Antes de olharmos para esse personagem, vale atentar para quão metafórico e explanador é esse início. O carro, que carrega a revolução em forma de música, que alcança o status paradoxal na diegese de não diegese, é o primeiro chamariz para a própria metalinguagem do filme, não vazia, mas construtora constante de significado, e a primeira pista sobre o tema que se irá debater: as utopias dogmáticas do século passado, que carregavam a esperança de um mundo melhor. O veículo perdido, metáfora das utopias de esquerda que vagam desencontradas, não podemos saber com certeza se e como chegará ao seu sonho e onde esse será. Em seu caminho ele esbarra no indivíduo, humano em sua corporeidade, carregando desejos, felicidades e sofrimentos pessoais, em um estado de reclusão que o fecha ao outro, que com esse não consegue se comunicar.

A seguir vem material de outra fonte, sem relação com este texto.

-- pv_equiv track=rewrite | github.com/hanvota/AoC-2017 | Day-04/Day-04.py | passphrase_1
-- ===== SOURCE A (Python) =====
-- def passphrase_1(data: list) -> int:
--     count = 0
--     for input_line in data:
--         line_list = input_line.split(' ')
--         line_set = set(line_list)
--         if len(line_list) == len(line_set):
--             count += 1
--
--     return count
-- ===== SOURCE B (Python) =====
-- def _distinct(ws):
--     # ws is sorted; recursively check no adjacent pair is equal
--     if len(ws) < 2:
--         return True
--     return ws[0] != ws[1] and _distinct(ws[1:])
--
--
-- def passphrase_1(data: list) -> int:
--     return sum(1 for line in data if _distinct(sorted(line.split(' '))))
-- ===== Notes on version B (the rewrite author's own statement) =====
-- stated objective: alternative
-- what changed: Instead of a counter loop with a per-line set/length comparison, B counts with a generator-sum the lines whose sorted word list has no equal adjacent pair, checked by a recursive helper.
import Mathlib
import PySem

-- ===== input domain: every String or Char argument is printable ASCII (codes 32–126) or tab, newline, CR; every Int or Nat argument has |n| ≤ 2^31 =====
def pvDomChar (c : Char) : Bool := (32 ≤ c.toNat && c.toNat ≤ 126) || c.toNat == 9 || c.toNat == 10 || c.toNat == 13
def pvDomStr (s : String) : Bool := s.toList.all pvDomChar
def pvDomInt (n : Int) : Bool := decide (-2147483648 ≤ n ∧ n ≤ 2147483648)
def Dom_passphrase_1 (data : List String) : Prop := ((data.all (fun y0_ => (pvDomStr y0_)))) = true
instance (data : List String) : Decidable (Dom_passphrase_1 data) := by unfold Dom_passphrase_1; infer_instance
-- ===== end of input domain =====

-- B counts the valid lines with a count-of-predicate over the list instead of A's counter loop,
-- and detects duplicates by a recursive adjacent-pair scan of the sorted word list instead of
-- A's set/length comparison (objective: alternative).

-- ===== PORT A =====
def passphrase_1 (data : List String) : Int :=
  data.foldl (fun count input_line =>
    let line_list := (PySem.Str.split? input_line " ").getD []
    let line_set : PySem.Set String := PySem.Set.ofList line_list
    if (line_list.length : Int) == PySem.Set.len line_set then count + 1 else count) 0

-- ===== PORT B =====
-- recursive helper _distinct: true iff no two adjacent elements are equal
def pvDistinct : List String → Bool
  | [] => true
  | [_] => true
  | a :: b :: t => (a != b) && pvDistinct (b :: t)

-- sum(1 for line in data if _distinct(sorted(line.split(' ')))) = count of lines passing the test
def passphrase_1_alt (data : List String) : Int :=
  (data.countP (fun line =>
      pvDistinct (PySem.List.sorted ((PySem.Str.split? line " ").getD []) (fun x => x) false)) : Int)

-- ===== PRECONDITION & SPEC =====
def Spec_passphrase_1 (data : List String) (out : Int) : Prop := out = passphrase_1_alt data
instance (data : List String) (out : Int) : Decidable (Spec_passphrase_1 data out) := by unfold Spec_passphrase_1; infer_instance

-- ===== CLAIM =====
def Claim_equal_passphrase_1 : Prop := ∀ (data : List String), Dom_passphrase_1 data → Spec_passphrase_1 data (passphrase_1 data)

-- ===== LEMMAS AND PROOFS =====

-- A's test: len(set(ws)) == len(ws) iff ws has no duplicates
theorem ofList_len_eq_iff_nodup (ws : List String) :
    (PySem.Set.ofList ws).length = ws.length ↔ ws.Nodup := by
  constructor
  · intro h
    have hsub : (PySem.Set.ofList ws : List String) ⊆ ws.dedup := by
      intro x hx
      exact List.mem_dedup.mpr ((PySem.Set.mem_ofList ws x).mp hx)
    have h1 : (PySem.Set.ofList ws : List String).length ≤ ws.dedup.length :=
      ((PySem.Set.nodup_ofList ws).subperm hsub).length_le
    have h2 : ws.dedup.Sublist ws := List.dedup_sublist ws
    have h3 : ws.dedup = ws := h2.eq_of_length (le_antisymm h2.length_le (h ▸ h1))
    exact List.dedup_eq_self.mp h3
  · intro h
    rw [PySem.Set.ofList_eq_self_of_nodup ws h]

-- B's test: a sorted list has no equal adjacent pair iff it is Nodup
theorem pvDistinct_iff_nodup (l : List String) (hp : l.Pairwise (· ≤ ·)) :
    pvDistinct l = true ↔ l.Nodup := by
  induction l with
  | nil => simp [pvDistinct]
  | cons a t ih =>
    cases t with
    | nil => simp [pvDistinct]
    | cons b t' =>
      have hab : a ≤ b := (List.pairwise_cons.mp hp).1 b (by simp)
      have hp' : (b :: t').Pairwise (· ≤ ·) := (List.pairwise_cons.mp hp).2
      have hble : ∀ x ∈ t', b ≤ x := (List.pairwise_cons.mp hp').1
      rw [show pvDistinct (a :: b :: t') = ((a != b) && pvDistinct (b :: t')) from rfl,
        Bool.and_eq_true_iff]
      constructor
      · intro ⟨hne, hrest⟩
        have hnd : (b :: t').Nodup := (ih hp').mp hrest
        refine List.nodup_cons.mpr ⟨?_, hnd⟩
        intro hmem
        have hne' : a ≠ b := by simpa using hne
        rcases List.mem_cons.mp hmem with h' | h'
        · exact hne' h'
        · exact hne' (le_antisymm hab (hble a h'))
      · intro h
        have hnd := List.nodup_cons.mp h
        refine ⟨?_, (ih hp').mpr hnd.2⟩
        have : a ≠ b := fun he => hnd.1 (he ▸ List.mem_cons_self)
        simpa using this

-- the per-line tests agree
theorem step_eq (ws : List String) :
    (((ws.length : Int)) == PySem.Set.len (PySem.Set.ofList ws)) =
    pvDistinct (PySem.List.sorted ws (fun x => x) false) := by
  have hperm : (PySem.List.sorted ws (fun x : String => x) false).Perm ws :=
    PySem.List.sorted_perm ws _ _
  have hp : (PySem.List.sorted ws (fun x : String => x) false).Pairwise (· ≤ ·) := by
    simpa using PySem.List.sorted_pairwise ws (fun x : String => x)
  rw [Bool.eq_iff_iff, pvDistinct_iff_nodup _ hp, hperm.nodup_iff, beq_iff_eq, PySem.Set.len]
  rw [← ofList_len_eq_iff_nodup ws]
  constructor
  · intro h; exact_mod_cast h.symm
  · intro h; exact_mod_cast h.symm

-- A's counter loop equals a predicate count
theorem foldl_count (p : String → Bool) (data : List String) (c : Int) :
    data.foldl (fun count l => if p l then count + 1 else count) c
      = c + (data.countP p : Int) := by
  induction data generalizing c with
  | nil => simp
  | cons a t ih =>
    simp only [List.foldl_cons, List.countP_cons, ih]
    by_cases h : p a = true <;> simp [h, Int.add_comm, Int.add_assoc, Int.add_left_comm]

-- ===== VERDICT =====
theorem passphrase_1_spec : Claim_equal_passphrase_1 := by
  intro data _
  show passphrase_1 data = passphrase_1_alt data
  unfold passphrase_1 passphrase_1_alt
  simp only [step_eq]
  rw [foldl_count]
  simp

O homem, pego pelo carro das utopias revolucionárias, em seus egoísmo e lamúria individuais, que não ligou para ele, mal o percebendo e, quando percebe, só incomodado se sente, é representação do indivíduo abandonado a um mundo sem utopias.
Perdido na vida, André (André Gatti), o personagem principal volta para a casa do pai (Carlos Reichenbach, em rara aparição como ator e última, pois veio a falecer logo depois, uma grande perda para cinema nacional) por uns tempos. O motivo? Não importa e parece não ficar claro. A relação entre os dois é marcado pela incomunicabilidade e desajustes, por mais que o filho tente se aproximar do pai, um não consegue ouvir e aceitar o outro. Entre os dois um fantasma se interpõe, o desaparecido irmão daquele e filho deste. André, então, através do resgate de imagens Super-8, captadas e enviadas pelo seu irmão como forma de correspondência de sua viajem para a União Soviética nos anos 70, tenta reavivar a memória de seu Pai, que há 30 anos espera seu filho perdido.

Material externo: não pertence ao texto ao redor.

-- pv_equiv track=rewrite | github.com/huhudaya/leetcode- | 牛客企业真题/网易/网易2019实习生招聘编程题集合/牛牛的背包问题.py | count
-- ===== SOURCE A (Python) =====
-- def count(W, V):
--     if W <= 0:
--         return 1
--     if len(V) <= 0:
--         return 1
--     if sum(V) <= W:
--         return 2 ** len(V)
--     if V[0] <= W:
--         return count(W - V[0], V[1:]) + count(W, V[1:])
--     else:
--         return count(W, V[1:])
-- ===== SOURCE B (Python) =====
-- def count(W, V):
--     n = len(V)
--     suf = [0]                      # suffix sums, built once: suf[i] = sum(V[i:])
--     for v in reversed(V):
--         suf.append(suf[-1] + v)
--     suf.reverse()
--     total = 0
--     stack = [(W, 0)]
--     while stack:
--         w, i = stack.pop()
--         if w <= 0 or i >= n:
--             total += 1
--         elif suf[i] <= w:
--             total += 1 << (n - i)
--         else:
--             stack.append((w, i + 1))
--             if V[i] <= w:
--                 stack.append((w - V[i], i + 1))
--     return total
-- ===== Notes on version B (the rewrite author's own statement) =====
-- stated objective: alternative
-- what changed: Replaces A's naive recursion (which recomputes sum(V) and copies V[1:] at every call) by an explicit-stack index loop over suffix sums precomputed once, O(1) work per decision-tree node instead of O(n).
import Mathlib
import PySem

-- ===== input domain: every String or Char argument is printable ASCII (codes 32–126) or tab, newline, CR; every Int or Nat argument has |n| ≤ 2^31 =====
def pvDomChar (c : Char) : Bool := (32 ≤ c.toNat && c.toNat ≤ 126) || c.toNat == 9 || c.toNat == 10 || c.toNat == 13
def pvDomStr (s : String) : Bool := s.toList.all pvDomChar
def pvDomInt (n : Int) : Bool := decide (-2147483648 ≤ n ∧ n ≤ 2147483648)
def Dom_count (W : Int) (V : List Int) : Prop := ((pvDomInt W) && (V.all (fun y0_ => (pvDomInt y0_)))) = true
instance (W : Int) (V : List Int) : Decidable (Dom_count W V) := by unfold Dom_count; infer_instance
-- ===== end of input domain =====

-- B: explicit-stack index loop over suffix sums precomputed once, instead of A's
-- recursion that recomputes sum(V) and slices V[1:] at every call; same return value.

-- ===== PORT A =====
def count (W : Int) (V : List Int) : Int :=
  if W ≤ 0 then 1
  else
    match V with
    | [] => 1
    | v :: rest =>
      if (v :: rest).sum ≤ W then 2 ^ (v :: rest).length
      else if v ≤ W then count (W - v) rest + count W rest
      else count W rest

-- ===== PORT B =====
-- suffix sums: sufs V = [sum(V[0:]), sum(V[1:]), …, 0]  (port of Source B's reversed()
-- loop: the accumulator is Python's suf read back-to-front, so the final reverse()
-- is already done)
def sufs (V : List Int) : List Int :=
  V.reverse.foldl (fun acc v => (acc.headD 0 + v) :: acc) [0]

-- the while-loop of Source B: explicit stack of (remaining capacity, index) frames
def countLoop (V : List Int) (n : Nat) (suf : List Int) (total : Int)
    (stack : List (Int × Nat)) : Int :=
  match stack with
  | [] => total
  | (w, i) :: rest =>
    if w ≤ 0 ∨ n ≤ i then countLoop V n suf (total + 1) rest
    else if suf.getD i 0 ≤ w then countLoop V n suf (total + 2 ^ (n - i)) rest
    else if V.getD i 0 ≤ w then
      countLoop V n suf total ((w - V.getD i 0, i + 1) :: (w, i + 1) :: rest)
    else countLoop V n suf total ((w, i + 1) :: rest)
termination_by (stack.map (fun f => 3 ^ (n - f.2))).sum
decreasing_by
  · simp only [List.map_cons, List.sum_cons]
    have : 0 < 3 ^ (n - i) := pow_pos (by norm_num) _
    omega
  · simp only [List.map_cons, List.sum_cons]
    have : 0 < 3 ^ (n - i) := pow_pos (by norm_num) _
    omega
  · simp only [List.map_cons, List.sum_cons]
    have he : n - i = (n - (i + 1)) + 1 := by omega
    have h3 : (3:Nat) ^ (n - i) = 3 * 3 ^ (n - (i + 1)) := by
      rw [he, pow_succ]; ring
    have : 0 < 3 ^ (n - (i + 1)) := pow_pos (by norm_num) _
    omega
  · simp only [List.map_cons, List.sum_cons]
    have he : n - i = (n - (i + 1)) + 1 := by omega
    have h3 : (3:Nat) ^ (n - i) = 3 * 3 ^ (n - (i + 1)) := by
      rw [he, pow_succ]; ring
    have : 0 < 3 ^ (n - (i + 1)) := pow_pos (by norm_num) _
    omega

def count_alt (W : Int) (V : List Int) : Int :=
  countLoop V V.length (sufs V) 0 [(W, 0)]

-- ===== PRECONDITION & SPEC =====
def Spec_count (W : Int) (V : List Int) (out : Int) : Prop := out = count_alt W V
instance (W : Int) (V : List Int) (out : Int) : Decidable (Spec_count W V out) := by unfold Spec_count; infer_instance

-- ===== CLAIM (what is proved, stated in full; the proofs are below) =====
def Claim_equal_count : Prop := ∀ (W : Int) (V : List Int), Dom_count W V → Spec_count W V (count W V)

-- ===== LEMMAS AND PROOFS =====

lemma sufs_cons (v : Int) (rest : List Int) :
    sufs (v :: rest) = ((sufs rest).headD 0 + v) :: sufs rest := by
  simp [sufs, List.foldl_append]

lemma sufs_headD (V : List Int) : (sufs V).headD 0 = V.sum := by
  induction V with
  | nil => simp [sufs]
  | cons v rest ih =>
    rw [sufs_cons, List.headD_cons, ih, List.sum_cons, add_comm]

lemma sufs_getD (V : List Int) : ∀ i : Nat, (sufs V).getD i 0 = (V.drop i).sum := by
  induction V with
  | nil => intro i; cases i <;> simp [sufs]
  | cons v rest ih =>
    intro i
    cases i with
    | zero =>
      rw [sufs_cons, List.getD_cons_zero, sufs_headD, List.drop_zero, List.sum_cons,
        add_comm]
    | succ j => simpa [sufs_cons] using ih j

lemma count_cons (W v : Int) (rest : List Int) (hW : ¬ W ≤ 0) :
    count W (v :: rest)
      = if (v :: rest).sum ≤ W then 2 ^ (v :: rest).length
        else if v ≤ W then count (W - v) rest + count W rest
        else count W rest := by
  conv_lhs => rw [count.eq_def]
  rw [if_neg hW]

lemma count_drop_ge (W : Int) (V : List Int) (i : Nat) (h : V.length ≤ i) :
    count W (V.drop i) = 1 := by
  rw [List.drop_eq_nil_of_le h]
  unfold count
  split <;> simp

lemma countLoop_eq (V suf : List Int) (hs : ∀ i : Nat, suf.getD i 0 = (V.drop i).sum) :
    ∀ (total : Int) (stack : List (Int × Nat)),
      countLoop V V.length suf total stack
        = total + (stack.map (fun f => count f.1 (V.drop f.2))).sum := by
  intro total stack
  fun_induction countLoop V V.length suf total stack with
  | case1 total => simp
  | case2 total w i rest h ih =>
    rw [ih]
    rcases h with h | h
    · simp only [List.map_cons, List.sum_cons]
      rw [show count w (V.drop i) = 1 by unfold count; rw [if_pos h]]
      ring
    · simp only [List.map_cons, List.sum_cons]
      rw [count_drop_ge _ _ _ h]; ring
  | case3 total w i rest h hsle ih =>
    have hw : ¬ w ≤ 0 := by omega
    have hi : i < V.length := by omega
    rw [ih]
    simp only [List.map_cons, List.sum_cons]
    have hd : V.drop i = V[i] :: V.drop (i + 1) := List.drop_eq_getElem_cons hi
    have hsum : (V[i] :: V.drop (i + 1)).sum = suf.getD i 0 := by rw [← hd, hs]
    have hlen : (V[i] :: V.drop (i + 1)).length = V.length - i := by
      rw [← hd, List.length_drop]
    have hc : count w (V.drop i) = 2 ^ (V.length - i) := by
      rw [hd, count_cons _ _ _ hw, hsum, if_pos hsle, hlen]
    rw [hc]; ring
  | case4 total w i rest h hsgt hvle ih =>
    have hw : ¬ w ≤ 0 := by omega
    have hi : i < V.length := by omega
    rw [ih]
    simp only [List.map_cons, List.sum_cons]
    have hd : V.drop i = V[i] :: V.drop (i + 1) := List.drop_eq_getElem_cons hi
    have hsum : (V[i] :: V.drop (i + 1)).sum = suf.getD i 0 := by rw [← hd, hs]
    have hg : V.getD i 0 = V[i] := List.getD_eq_getElem V 0 hi
    have hc : count w (V.drop i)
        = count (w - V[i]) (V.drop (i + 1)) + count w (V.drop (i + 1)) := by
      rw [hd, count_cons _ _ _ hw, hsum, if_neg hsgt, if_pos (hg ▸ hvle)]
    rw [hc, hg]; ring
  | case5 total w i rest h hsgt hvgt ih =>
    have hw : ¬ w ≤ 0 := by omega
    have hi : i < V.length := by omega
    rw [ih]
    simp only [List.map_cons, List.sum_cons]
    have hd : V.drop i = V[i] :: V.drop (i + 1) := List.drop_eq_getElem_cons hi
    have hsum : (V[i] :: V.drop (i + 1)).sum = suf.getD i 0 := by rw [← hd, hs]
    have hg : V.getD i 0 = V[i] := List.getD_eq_getElem V 0 hi
    have hc : count w (V.drop i) = count w (V.drop (i + 1)) := by
      rw [hd, count_cons _ _ _ hw, hsum, if_neg hsgt, if_neg (hg ▸ hvgt)]
    rw [hc]

-- ===== VERDICT (by name: the statement is the Claim_ definition above) =====
theorem count_spec : Claim_equal_count := by
  intro W V _
  unfold Spec_count count_alt
  rw [countLoop_eq V (sufs V) (sufs_getD V)]
  simp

Esse fantasma extremamente forte sobrepõe a história contada e se faz um fantasma sobre o Cinema. Quando André chega e pergunta a seu pai se este havia liberado o quarto no andar de cima, que costumava ficar fechado, para ele, o pai responde que continua fechado e que ele teria que dormir no sofá. Aqui o quarto é alegoria da espera pelo irmão, local em que a memória desse fica preservada. É neste segundo andar, também, que André acha o projetor para os filmes em super-8. O que faz desse pavimento tão especial é que, apesar de nunca o vermos, sabemos que ele está lá, escondido, guardando um fantasma. Porém, há um elemento metalinguístico sutil, quando olhamos a casa por fora, podemos perceber que esse segundo andar é impossível. Ele não tem imageticamente nenhuma possibilidade de existir, o que torna-se a primeira prova perceptível de que o fantasma extrapola a história contada e alcança a forma do filme e o próprio Cinema, já que é lá que os projetores se encontram[1].

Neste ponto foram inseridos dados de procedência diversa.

-- pv_equiv track=rewrite | github.com/FilipHalon/text_historical_authenticity_evaluation | text_file_processing.py | create_bigrams_and_trigrams
-- ===== SOURCE A (Python) =====
-- def create_bigrams_and_trigrams(normalized_unigram_list):
--     bigram_list = []
--     trigram_list = []
--     for idx, unigram in enumerate(normalized_unigram_list):
--         if idx < len(normalized_unigram_list)-1:
--             next_unigram = normalized_unigram_list[idx+1]
--             bigram_list.append(' '.join([unigram,
--                                          next_unigram]))
--             if idx < len(normalized_unigram_list)-2:
--                 scnd_next_unigram = normalized_unigram_list[idx+2]
--                 trigram_list.append(' '.join([unigram,
--                                               next_unigram,
--                                               scnd_next_unigram]))
--
--     return bigram_list, trigram_list
-- ===== SOURCE B (Python) =====
-- def create_bigrams_and_trigrams(normalized_unigram_list):
--     bigram_list = []
--     trigram_list = []
--     prev_token = None
--     prev_bigram = None
--     for token in normalized_unigram_list:
--         if prev_bigram is not None:
--             trigram_list.append(' '.join([prev_bigram, token]))
--         if prev_token is not None:
--             prev_bigram = ' '.join([prev_token, token])
--             bigram_list.append(prev_bigram)
--         prev_token = token
--     return bigram_list, trigram_list
-- ===== Notes on version B (the rewrite author's own statement) =====
-- stated objective: alternative
-- what changed: Replaces A's random-access lookahead loop (indexing toks[idx+1], toks[idx+2] with len-based guards) by a streaming one-pass fold with constant lookbehind memory: each trigram is derived by extending the previously emitted bigram, so no index arithmetic or element lookup occurs.
import Mathlib
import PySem

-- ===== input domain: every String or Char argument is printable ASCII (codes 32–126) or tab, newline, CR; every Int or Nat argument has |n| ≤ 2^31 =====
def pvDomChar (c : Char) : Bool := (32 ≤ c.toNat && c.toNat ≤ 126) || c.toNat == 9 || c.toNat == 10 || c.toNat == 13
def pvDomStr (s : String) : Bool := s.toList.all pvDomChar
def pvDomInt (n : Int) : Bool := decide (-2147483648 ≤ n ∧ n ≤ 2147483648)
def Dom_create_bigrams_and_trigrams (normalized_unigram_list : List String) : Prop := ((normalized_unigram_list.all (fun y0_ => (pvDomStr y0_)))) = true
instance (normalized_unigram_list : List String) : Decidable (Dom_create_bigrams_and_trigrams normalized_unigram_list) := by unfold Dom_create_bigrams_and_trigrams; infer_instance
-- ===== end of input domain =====

-- B replaces A's random-access lookahead loop (toks[idx+1]/toks[idx+2] with len-based guards)
-- by a streaming one-pass fold with constant lookbehind memory, each trigram extending the
-- previously emitted bigram (alternative decomposition, same cost).


-- ===== PORT A =====
-- the loop body, one step per (idx, unigram) pair of enumerate
def pvStepA (full : List String) (st : List String × List String) (p : Int × String) :
    List String × List String :=
  if p.1 < (full.length : Int) - 1 then
    match PySem.List.pyGet? full (p.1 + 1) with
    | none => st    -- unreachable: the guard keeps idx+1 in range
    | some next_unigram =>
      let bigram_list := st.1 ++ [PySem.Str.join " " [p.2, next_unigram]]
      if p.1 < (full.length : Int) - 2 then
        match PySem.List.pyGet? full (p.1 + 2) with
        | none => (bigram_list, st.2)    -- unreachable: the guard keeps idx+2 in range
        | some scnd_next_unigram =>
          (bigram_list, st.2 ++ [PySem.Str.join " " [p.2, next_unigram, scnd_next_unigram]])
      else (bigram_list, st.2)
  else st

def create_bigrams_and_trigrams (normalized_unigram_list : List String) :
    List String × List String :=
  (PySem.List.enumerate normalized_unigram_list 0).foldl
    (pvStepA normalized_unigram_list) ([], [])

-- ===== PORT B =====
-- loop body: state = (bigram_list, trigram_list, prev_token, prev_bigram)
def pvStepB (st : List String × List String × Option String × Option String) (token : String) :
    List String × List String × Option String × Option String :=
  let trigram_list :=
    match st.2.2.2 with
    | some prev_bigram => st.2.1 ++ [PySem.Str.join " " [prev_bigram, token]]
    | none => st.2.1
  match st.2.2.1 with
  | some prev_token =>
    let prev_bigram := PySem.Str.join " " [prev_token, token]
    (st.1 ++ [prev_bigram], trigram_list, some token, some prev_bigram)
  | none => (st.1, trigram_list, some token, st.2.2.2)

def create_bigrams_and_trigrams_alt (normalized_unigram_list : List String) :
    List String × List String :=
  let st := normalized_unigram_list.foldl pvStepB ([], [], none, none)
  (st.1, st.2.1)

-- ===== PRECONDITION & SPEC =====
def Spec_create_bigrams_and_trigrams (normalized_unigram_list : List String) (out : List String × List String) : Prop := out = create_bigrams_and_trigrams_alt normalized_unigram_list
instance (normalized_unigram_list : List String) (out : List String × List String) : Decidable (Spec_create_bigrams_and_trigrams normalized_unigram_list out) := by unfold Spec_create_bigrams_and_trigrams; infer_instance

-- ===== CLAIM (what is proved, stated in full; the proofs are below) =====
def Claim_equal_create_bigrams_and_trigrams : Prop := ∀ (normalized_unigram_list : List String), Dom_create_bigrams_and_trigrams normalized_unigram_list → Spec_create_bigrams_and_trigrams normalized_unigram_list (create_bigrams_and_trigrams normalized_unigram_list)

-- ===== LEMMAS AND PROOFS =====

-- the two n-gram lists of a suffix, as structural functions (shared characterisation)
def pvBi : List String → List String
  | a :: b :: rest => PySem.Str.join " " [a, b] :: pvBi (b :: rest)
  | _ => []
def pvTri : List String → List String
  | a :: b :: c :: rest => PySem.Str.join " " [a, b, c] :: pvTri (b :: c :: rest)
  | _ => []

lemma pvJoin3 (a b c : String) :
    PySem.Str.join " " [PySem.Str.join " " [a, b], c] = PySem.Str.join " " [a, b, c] := by
  simp [PySem.Str.join, PySem.Chars.join_cons_cons, PySem.Chars.join_singleton]

-- A's loop, at any start index k, appends the suffix's bigram/trigram lists
lemma pvLoopA (full : List String) :
    ∀ (xs : List String) (k : Nat) (acc : List String × List String),
      xs = full.drop k →
      (PySem.List.enumerate xs (k : Int)).foldl (pvStepA full) acc =
        (acc.1 ++ pvBi xs, acc.2 ++ pvTri xs) := by
  intro xs
  induction xs with
  | nil => intro k acc _; simp [PySem.List.enumerate, pvBi, pvTri]
  | cons x xs' ih =>
    intro k acc hdrop
    have hlen : full.length = k + (x :: xs').length := by
      have h1 := congrArg List.length hdrop
      rw [List.length_drop] at h1
      simp only [List.length_cons] at h1 ⊢
      omega
    have hget1 : ∀ j : Nat, full[k + j]? = (x :: xs')[j]? := by
      intro j
      rw [hdrop, List.getElem?_drop]
    have hdrop' : xs' = full.drop (k + 1) := by
      have h : full.drop (k + 1) = (full.drop k).tail := by rw [List.tail_drop]
      rw [h, ← hdrop]; rfl
    rw [PySem.List.enumerate_cons, List.foldl_cons]
    rcases xs' with _ | ⟨y, ys⟩
    · -- last element: the outer guard fails, nothing is appended
      have hc : ¬ ((k : Int) < (full.length : Int) - 1) := by
        have hlen' : full.length = k + 1 := by simpa using hlen
        omega
      simp [pvStepA, hc, PySem.List.enumerate, pvBi, pvTri]
    · have hc : ((k : Int) < (full.length : Int) - 1) := by
        simp only [List.length_cons] at hlen; omega
      have h1 : PySem.List.pyGet? full ((k : Int) + 1) = some y := by
        have hk : ((k : Int) + 1) = ((k + 1 : Nat) : Int) := by push_cast; ring
        rw [hk, PySem.List.pyGet?_natCast, hget1 1]; rfl
      rcases ys with _ | ⟨z, zs⟩
      · -- second-to-last element: bigram only
        have hc2 : ¬ ((k : Int) < (full.length : Int) - 2) := by
          have hlen' : full.length = k + 2 := by simpa using hlen
          omega
        have := ih (k + 1) (acc.1 ++ [PySem.Str.join " " [x, y]], acc.2) hdrop'
        push_cast at this
        have hstep : pvStepA full acc ((k : Int), x) =
            (acc.1 ++ [PySem.Str.join " " [x, y]], acc.2) := by
          simp [pvStepA, hc, h1, hc2]
        rw [hstep, this]
        simp [pvBi, pvTri]
      · -- bigram and trigram both appended
        have hc2 : ((k : Int) < (full.length : Int) - 2) := by
          have hlen' : k + 3 ≤ full.length := by simp at hlen; omega
          omega
        have h2 : PySem.List.pyGet? full ((k : Int) + 2) = some z := by
          have hk : ((k : Int) + 2) = ((k + 2 : Nat) : Int) := by push_cast; ring
          rw [hk, PySem.List.pyGet?_natCast, hget1 2]; rfl
        have := ih (k + 1)
          (acc.1 ++ [PySem.Str.join " " [x, y]], acc.2 ++ [PySem.Str.join " " [x, y, z]]) hdrop'
        push_cast at this
        have hstep : pvStepA full acc ((k : Int), x) =
            (acc.1 ++ [PySem.Str.join " " [x, y]], acc.2 ++ [PySem.Str.join " " [x, y, z]]) := by
          simp [pvStepA, hc, h1, hc2, h2]
        rw [hstep, this]
        simp [pvBi, pvTri]

-- B's fold from a warm state (a previous token p and a previous bigram pb)
lemma pvLoopB :
    ∀ (xs : List String) (p pb : String) (B T : List String),
      ∃ q r,
        xs.foldl pvStepB (B, T, some p, some pb) =
          (B ++ pvBi (p :: xs),
           T ++ (match xs with | [] => [] | x :: _ => [PySem.Str.join " " [pb, x]])
             ++ pvTri (p :: xs), q, r) := by
  intro xs
  induction xs with
  | nil => intro p pb B T; exact ⟨some p, some pb, by simp [pvBi, pvTri]⟩
  | cons x xs' ih =>
    intro p pb B T
    obtain ⟨q, r, hih⟩ := ih x (PySem.Str.join " " [p, x])
      (B ++ [PySem.Str.join " " [p, x]]) (T ++ [PySem.Str.join " " [pb, x]])
    refine ⟨q, r, ?_⟩
    rw [List.foldl_cons]
    have hstep : pvStepB (B, T, some p, some pb) x =
        (B ++ [PySem.Str.join " " [p, x]], T ++ [PySem.Str.join " " [pb, x]],
         some x, some (PySem.Str.join " " [p, x])) := by
      simp [pvStepB]
    rw [hstep, hih]
    rcases xs' with _ | ⟨y, ys⟩
    · simp [pvBi, pvTri]
    · simp [pvBi, pvTri, pvJoin3]

-- ===== VERDICT (by name: the statement is the Claim_ definition above) =====
theorem create_bigrams_and_trigrams_spec : Claim_equal_create_bigrams_and_trigrams := by
  intro xs _
  unfold Spec_create_bigrams_and_trigrams create_bigrams_and_trigrams create_bigrams_and_trigrams_alt
  have hA := pvLoopA xs xs 0 ([], []) (by simp)
  simp only [Nat.cast_zero] at hA
  rw [hA]
  rcases xs with _ | ⟨x, xs'⟩
  · simp [pvBi, pvTri]
  rcases xs' with _ | ⟨y, ys⟩
  · simp [pvStepB, pvBi, pvTri]
  -- two cold-start steps, then the warm-state lemma
  have hstep1 : pvStepB ([], [], none, none) x = ([], [], some x, none) := by
    simp [pvStepB]
  have hstep2 : pvStepB ([], [], some x, none) y =
      ([PySem.Str.join " " [x, y]], [], some y, some (PySem.Str.join " " [x, y])) := by
    simp [pvStepB]
  obtain ⟨q, r, hB⟩ := pvLoopB ys y (PySem.Str.join " " [x, y]) [PySem.Str.join " " [x, y]] []
  simp only [List.foldl_cons, hstep1, hstep2, hB]
  rcases ys with _ | ⟨z, zs⟩
  · simp [pvBi, pvTri]
  · simp [pvBi, pvTri, pvJoin3]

O Cinema surge no filme a todo momento, tanto para contar a história, como metalinguisticamente. As imagens em super-8, acervo pesquisado de diversas fontes, surgem na projeção narradas (comentadas) por André, sem uma aparente ordem cronológica. A utilização de acervo produzido com a intensão de se fazer memória, por sujeitos desligado do filme, traz uma das recorrentes busca do cinema contemporâneo, muito presente no brasileiro, que tenta achar seu significado em memorias, como quisesse se redescobrir, criar uma identidade (seja uma pessoal do autor ou do próprio cinema), com medo de ser esquecido (Elena, de Petra Costa – leia a nossa crítica aqui – é um exemplo). Essa técnica carrega todo o debate entre ficção e não ficção, a possibilidade de existir algo não ficcional em um filme, por exemplo. Novamente, a metalinguagem assume um papel muito interessante, pois ao tratar como invenção pessoal, como obra sua, o diretor transforma registros feitos com mera intenção documental, comumente aceitos como registros reais (como se fosse o oposto a ficção), em uma ficção intencional, confundindo no âmago a possibilidade ficcional com a documental, ao mesmo tempo em que confunde a política, as utopias, com o cinema.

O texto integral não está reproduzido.